Nginx Performance-Tuning: Worker-Prozesse und Verbindungen optimieren
Optimieren Sie Nginx-Worker-Prozesse, Worker-Verbindungen, Dateilimits, Keepalive-Verhalten und Upstream-Kapazitäten ohne Rätselraten.
Nginx Performance-Tuning: Worker-Prozesse und Verbindungen optimieren
Nginx Performance-Tuning beginnt oft mit zwei Einstellungen: Worker-Prozesse und Worker-Verbindungen. Diese Einstellungen bestimmen, wie viele Anfragen Ihr Server gleichzeitig verarbeiten kann, sodass kleine Fehler bei Traffic-Spitzen als langsame Seiten, stockende Downloads oder Verbindungsfehler auftreten können.

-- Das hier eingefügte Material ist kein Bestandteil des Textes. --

-- ===== VERDICT (by name: the statement is the Claim_ definition above) =====
theorem reconstruct_threads_spec : Claim_equal_reconstruct_threads := by
  intro ms _hdom _hpre
  unfold Spec_reconstruct_threads
  cases ms with
  | nil => rfl
  | cons a t =>
    have hb12 : pvBuild (a :: t)
        = ((a :: t).foldl pvF1 PySem.Dict.empty, (a :: t).foldl pvF2 PySem.Dict.empty) := by
      unfold pvBuild
      exact pvBuild_eq (a :: t) (PySem.Dict.empty, PySem.Dict.empty)
    have hkeys : (pvBuild (a :: t)).1.keys = PySem.Set.ofList ((a :: t).map pvMid) := by
      rw [hb12]
      have := PySem.Dict.keys_foldl_insert_key (ν := List (String × String)) (a :: t) pvMid
        (fun _ x => x) PySem.Dict.empty
      simpa [pvF1, PySem.Dict.keys_empty, PySem.Set.update_empty] using this
    have hU : (pvBuild (a :: t)).1.keys.Nodup := by
      rw [hkeys]; exact PySem.Set.nodup_ofList _
    have hlen : (pvBuild (a :: t)).1.keys.length ≤ (a :: t).length := by
      rw [hkeys]
      exact le_trans (PySem.Set.length_ofList_le _) (by rw [List.length_map])
    have hmidkeys : ∀ m ∈ (a :: t), pvMid m ∈ (pvBuild (a :: t)).1.keys := by
      intro m hm
      rw [hkeys]
      exact (PySem.Set.mem_ofList _ _).mpr (List.mem_map.mpr ⟨m, hm, rfl⟩)
    have hC : ∀ k x, x ∈ (pvBuild (a :: t)).2.getD k ([] : List String)
        → x ∈ (pvBuild (a :: t)).1.keys := by
      have h2 : (pvBuild (a :: t)).2 = (a :: t).foldl pvF2 PySem.Dict.empty := by rw [hb12]
      rw [h2]
      exact pvChild_sub _ (a :: t) PySem.Dict.empty
        (by intro k x hx; rw [PySem.Dict.getD_empty] at hx; cases hx) hmidkeys
    have hL : ∀ k, ((pvBuild (a :: t)).2.getD k ([] : List String)).length ≤ (a :: t).length := by
      have h2 : (pvBuild (a :: t)).2 = (a :: t).foldl pvF2 PySem.Dict.empty := by rw [hb12]
      rw [h2]
      intro k
      have := pvChild_len (a :: t) PySem.Dict.empty 0
        (by intro k'; rw [PySem.Dict.getD_empty]; simp) k
      omega
    have hroots : (a :: t).foldl (fun acc msg => if pvCond (pvBuild (a :: t)).1 msg = true
          then acc ++ [pvMid msg] else acc) []
        = ((a :: t).filter (pvCond (pvBuild (a :: t)).1)).map pvMid := by
      rw [PySem.List.foldl_append_if, List.nil_append]
    rw [pvReconA_cons, hroots]
    show pvOrphans _ _ _ = reconstruct_threads_alt (a :: t)
    unfold reconstruct_threads_alt
    rw [pvBById_eq, pvBChildren_eq, pvBOrphan_eq]
    rw [pvFused_eq (pvBuild (a :: t)).1 (pvBuild (a :: t)).2 ((a :: t).length + 1)
      ((a :: t).length * ((a :: t).length + 1) + 1)
      hU hC (a :: t).length hL (by omega)
      (by
        have := Nat.mul_le_mul_right ((a :: t).length + 1) hlen
        omega)
      (a :: t) hmidkeys]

Die gute Nachricht ist, dass Sie nicht wild raten müssen. Sie können Nginx optimieren, indem Sie sein Worker-Modell an Ihre CPU, Dateilimits, Traffic-Muster und das Verhalten der Upstream-Anwendung anpassen.
Wie Nginx-Worker Traffic verarbeiten
Nginx verwendet einen Master-Prozess und einen oder mehrere Worker-Prozesse. Der Master-Prozess liest die Konfiguration, startet Worker und führt Neuladungen durch. Die Worker erledigen die eigentliche Anfrageverarbeitung.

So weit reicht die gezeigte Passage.